What you need to do ::
Scan the entries that follow and copy out every line containing "candidates".

Data provided ::

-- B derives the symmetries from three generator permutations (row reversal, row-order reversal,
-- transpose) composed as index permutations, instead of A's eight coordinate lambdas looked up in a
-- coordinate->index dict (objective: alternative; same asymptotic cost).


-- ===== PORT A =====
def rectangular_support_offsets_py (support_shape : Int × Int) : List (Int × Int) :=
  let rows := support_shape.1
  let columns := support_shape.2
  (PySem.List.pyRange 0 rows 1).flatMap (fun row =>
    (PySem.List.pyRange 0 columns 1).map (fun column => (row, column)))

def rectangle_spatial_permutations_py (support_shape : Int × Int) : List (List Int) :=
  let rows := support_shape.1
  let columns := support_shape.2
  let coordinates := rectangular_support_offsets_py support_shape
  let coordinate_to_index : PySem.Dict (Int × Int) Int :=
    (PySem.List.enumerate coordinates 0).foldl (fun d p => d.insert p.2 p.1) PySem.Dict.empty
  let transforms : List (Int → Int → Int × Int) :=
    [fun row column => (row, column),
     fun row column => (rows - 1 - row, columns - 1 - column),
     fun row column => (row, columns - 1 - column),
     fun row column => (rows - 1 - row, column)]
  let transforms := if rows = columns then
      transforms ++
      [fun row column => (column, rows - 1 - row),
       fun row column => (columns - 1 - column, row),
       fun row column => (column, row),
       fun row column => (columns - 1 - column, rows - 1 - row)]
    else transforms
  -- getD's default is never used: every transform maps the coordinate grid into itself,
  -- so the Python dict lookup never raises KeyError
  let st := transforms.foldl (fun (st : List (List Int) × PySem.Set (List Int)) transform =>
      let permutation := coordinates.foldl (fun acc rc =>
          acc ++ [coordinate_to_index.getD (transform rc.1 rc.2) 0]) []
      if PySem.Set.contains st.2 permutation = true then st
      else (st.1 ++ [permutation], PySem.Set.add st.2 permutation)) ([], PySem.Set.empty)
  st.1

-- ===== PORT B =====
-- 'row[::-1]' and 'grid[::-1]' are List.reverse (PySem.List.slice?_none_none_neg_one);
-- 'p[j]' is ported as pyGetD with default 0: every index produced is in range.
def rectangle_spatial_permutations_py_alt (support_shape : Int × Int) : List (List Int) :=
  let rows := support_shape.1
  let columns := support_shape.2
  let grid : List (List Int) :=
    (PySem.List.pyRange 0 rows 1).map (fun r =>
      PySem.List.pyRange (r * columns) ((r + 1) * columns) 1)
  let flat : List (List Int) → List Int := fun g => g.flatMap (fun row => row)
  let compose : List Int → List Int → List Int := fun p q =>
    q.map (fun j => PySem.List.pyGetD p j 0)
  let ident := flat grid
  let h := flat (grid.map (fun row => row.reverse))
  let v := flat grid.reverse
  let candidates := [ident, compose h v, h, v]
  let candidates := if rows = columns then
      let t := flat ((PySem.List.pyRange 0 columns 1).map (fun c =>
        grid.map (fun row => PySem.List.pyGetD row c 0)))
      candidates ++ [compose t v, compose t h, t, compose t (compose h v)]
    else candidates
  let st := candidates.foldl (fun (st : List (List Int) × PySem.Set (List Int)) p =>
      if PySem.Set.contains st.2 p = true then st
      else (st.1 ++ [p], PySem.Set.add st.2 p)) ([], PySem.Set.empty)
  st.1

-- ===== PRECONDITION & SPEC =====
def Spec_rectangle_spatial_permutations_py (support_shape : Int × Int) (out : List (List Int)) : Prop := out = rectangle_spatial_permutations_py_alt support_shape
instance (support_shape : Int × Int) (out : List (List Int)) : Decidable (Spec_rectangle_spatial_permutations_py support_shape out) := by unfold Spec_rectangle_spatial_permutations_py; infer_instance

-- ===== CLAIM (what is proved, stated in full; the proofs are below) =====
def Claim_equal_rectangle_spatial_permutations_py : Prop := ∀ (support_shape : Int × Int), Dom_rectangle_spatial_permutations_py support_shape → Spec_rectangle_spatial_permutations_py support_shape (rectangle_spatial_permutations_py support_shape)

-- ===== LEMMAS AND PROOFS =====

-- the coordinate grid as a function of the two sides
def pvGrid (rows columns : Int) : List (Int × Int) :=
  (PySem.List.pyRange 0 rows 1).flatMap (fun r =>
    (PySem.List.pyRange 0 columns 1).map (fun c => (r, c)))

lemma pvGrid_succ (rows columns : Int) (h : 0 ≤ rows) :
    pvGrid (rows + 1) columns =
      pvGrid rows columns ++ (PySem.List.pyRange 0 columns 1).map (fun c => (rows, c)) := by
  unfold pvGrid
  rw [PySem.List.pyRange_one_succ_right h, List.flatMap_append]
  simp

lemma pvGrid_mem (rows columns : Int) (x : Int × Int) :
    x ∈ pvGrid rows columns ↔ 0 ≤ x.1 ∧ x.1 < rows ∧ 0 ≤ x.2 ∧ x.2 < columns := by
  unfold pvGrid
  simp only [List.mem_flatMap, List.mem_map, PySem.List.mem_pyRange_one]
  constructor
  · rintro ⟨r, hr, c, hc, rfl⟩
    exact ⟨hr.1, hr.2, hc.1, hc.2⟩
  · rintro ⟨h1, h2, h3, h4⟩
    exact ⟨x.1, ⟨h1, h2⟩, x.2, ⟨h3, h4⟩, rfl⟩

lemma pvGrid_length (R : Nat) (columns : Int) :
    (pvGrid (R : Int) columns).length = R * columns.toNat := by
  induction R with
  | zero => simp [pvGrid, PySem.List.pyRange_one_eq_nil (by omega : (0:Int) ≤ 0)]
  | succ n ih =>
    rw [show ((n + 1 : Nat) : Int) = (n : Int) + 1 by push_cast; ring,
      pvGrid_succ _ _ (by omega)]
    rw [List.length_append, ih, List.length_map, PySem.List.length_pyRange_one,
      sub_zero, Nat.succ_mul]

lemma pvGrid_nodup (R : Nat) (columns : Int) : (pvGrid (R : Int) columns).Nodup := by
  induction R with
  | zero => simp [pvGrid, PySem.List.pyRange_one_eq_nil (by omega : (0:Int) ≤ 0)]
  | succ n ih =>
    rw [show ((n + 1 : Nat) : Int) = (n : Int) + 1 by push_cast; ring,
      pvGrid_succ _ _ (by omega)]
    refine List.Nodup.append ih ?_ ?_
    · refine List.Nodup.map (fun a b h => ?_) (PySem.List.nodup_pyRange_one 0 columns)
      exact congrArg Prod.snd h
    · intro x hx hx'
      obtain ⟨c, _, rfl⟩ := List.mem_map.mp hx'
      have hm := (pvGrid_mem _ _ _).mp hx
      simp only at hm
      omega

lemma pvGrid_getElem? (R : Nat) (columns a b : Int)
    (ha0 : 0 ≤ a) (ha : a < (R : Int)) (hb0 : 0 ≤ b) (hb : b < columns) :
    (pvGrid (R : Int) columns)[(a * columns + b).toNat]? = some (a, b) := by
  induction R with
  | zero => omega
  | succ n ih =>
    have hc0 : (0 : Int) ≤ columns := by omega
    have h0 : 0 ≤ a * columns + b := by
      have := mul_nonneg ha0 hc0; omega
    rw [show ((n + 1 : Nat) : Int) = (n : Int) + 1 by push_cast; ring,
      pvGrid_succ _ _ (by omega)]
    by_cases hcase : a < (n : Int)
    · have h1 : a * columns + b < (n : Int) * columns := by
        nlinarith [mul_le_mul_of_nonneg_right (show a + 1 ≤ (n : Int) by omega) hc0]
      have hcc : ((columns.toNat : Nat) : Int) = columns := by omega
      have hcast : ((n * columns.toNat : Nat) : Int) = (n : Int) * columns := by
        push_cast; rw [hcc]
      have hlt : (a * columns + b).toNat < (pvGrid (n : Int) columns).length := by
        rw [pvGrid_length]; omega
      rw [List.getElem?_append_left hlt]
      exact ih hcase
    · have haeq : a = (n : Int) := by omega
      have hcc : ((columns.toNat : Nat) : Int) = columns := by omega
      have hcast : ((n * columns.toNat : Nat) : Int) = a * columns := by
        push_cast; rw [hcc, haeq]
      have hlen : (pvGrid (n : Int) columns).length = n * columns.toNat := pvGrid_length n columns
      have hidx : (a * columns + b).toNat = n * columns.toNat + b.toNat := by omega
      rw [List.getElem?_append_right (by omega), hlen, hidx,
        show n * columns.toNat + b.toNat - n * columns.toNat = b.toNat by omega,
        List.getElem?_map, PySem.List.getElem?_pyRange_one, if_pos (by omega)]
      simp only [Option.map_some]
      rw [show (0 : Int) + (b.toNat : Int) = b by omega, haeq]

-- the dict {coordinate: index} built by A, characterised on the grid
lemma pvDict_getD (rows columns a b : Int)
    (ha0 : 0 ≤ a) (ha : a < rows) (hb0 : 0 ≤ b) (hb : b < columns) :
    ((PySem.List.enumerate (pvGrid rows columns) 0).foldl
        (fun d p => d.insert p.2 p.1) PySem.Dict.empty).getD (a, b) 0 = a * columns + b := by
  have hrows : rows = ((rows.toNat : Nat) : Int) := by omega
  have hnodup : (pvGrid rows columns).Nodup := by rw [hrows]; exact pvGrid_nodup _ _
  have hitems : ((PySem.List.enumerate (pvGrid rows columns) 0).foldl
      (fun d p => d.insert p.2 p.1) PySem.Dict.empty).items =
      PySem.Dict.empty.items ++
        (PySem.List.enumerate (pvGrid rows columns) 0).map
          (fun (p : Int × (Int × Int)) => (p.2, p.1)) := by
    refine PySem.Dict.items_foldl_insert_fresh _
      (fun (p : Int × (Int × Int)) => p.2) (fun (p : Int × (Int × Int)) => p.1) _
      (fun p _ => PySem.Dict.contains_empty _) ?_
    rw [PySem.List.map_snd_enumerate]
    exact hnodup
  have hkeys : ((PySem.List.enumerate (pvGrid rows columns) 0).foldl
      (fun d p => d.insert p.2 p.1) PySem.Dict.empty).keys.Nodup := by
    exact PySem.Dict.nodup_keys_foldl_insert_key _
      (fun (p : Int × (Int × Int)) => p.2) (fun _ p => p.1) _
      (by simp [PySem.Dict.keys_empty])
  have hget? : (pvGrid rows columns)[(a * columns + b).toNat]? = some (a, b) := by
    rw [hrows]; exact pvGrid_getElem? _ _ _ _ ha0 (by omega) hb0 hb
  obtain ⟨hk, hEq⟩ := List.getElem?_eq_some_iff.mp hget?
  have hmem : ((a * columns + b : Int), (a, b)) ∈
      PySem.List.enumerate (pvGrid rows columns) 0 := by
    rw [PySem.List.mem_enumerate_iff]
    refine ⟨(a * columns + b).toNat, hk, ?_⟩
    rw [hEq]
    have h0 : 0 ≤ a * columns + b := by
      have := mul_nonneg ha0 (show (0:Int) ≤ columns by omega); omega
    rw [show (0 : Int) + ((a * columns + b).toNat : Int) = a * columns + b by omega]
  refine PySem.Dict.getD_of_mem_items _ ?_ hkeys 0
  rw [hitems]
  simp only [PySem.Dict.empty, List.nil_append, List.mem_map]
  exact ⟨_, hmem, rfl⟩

Output for this exercise ::
  let candidates := [ident, compose h v, h, v]
  let candidates := if rows = columns then
      candidates ++ [compose t v, compose t h, t, compose t (compose h v)]
    else candidates
  let st := candidates.foldl (fun (st : List (List Int) × PySem.Set (List Int)) p =>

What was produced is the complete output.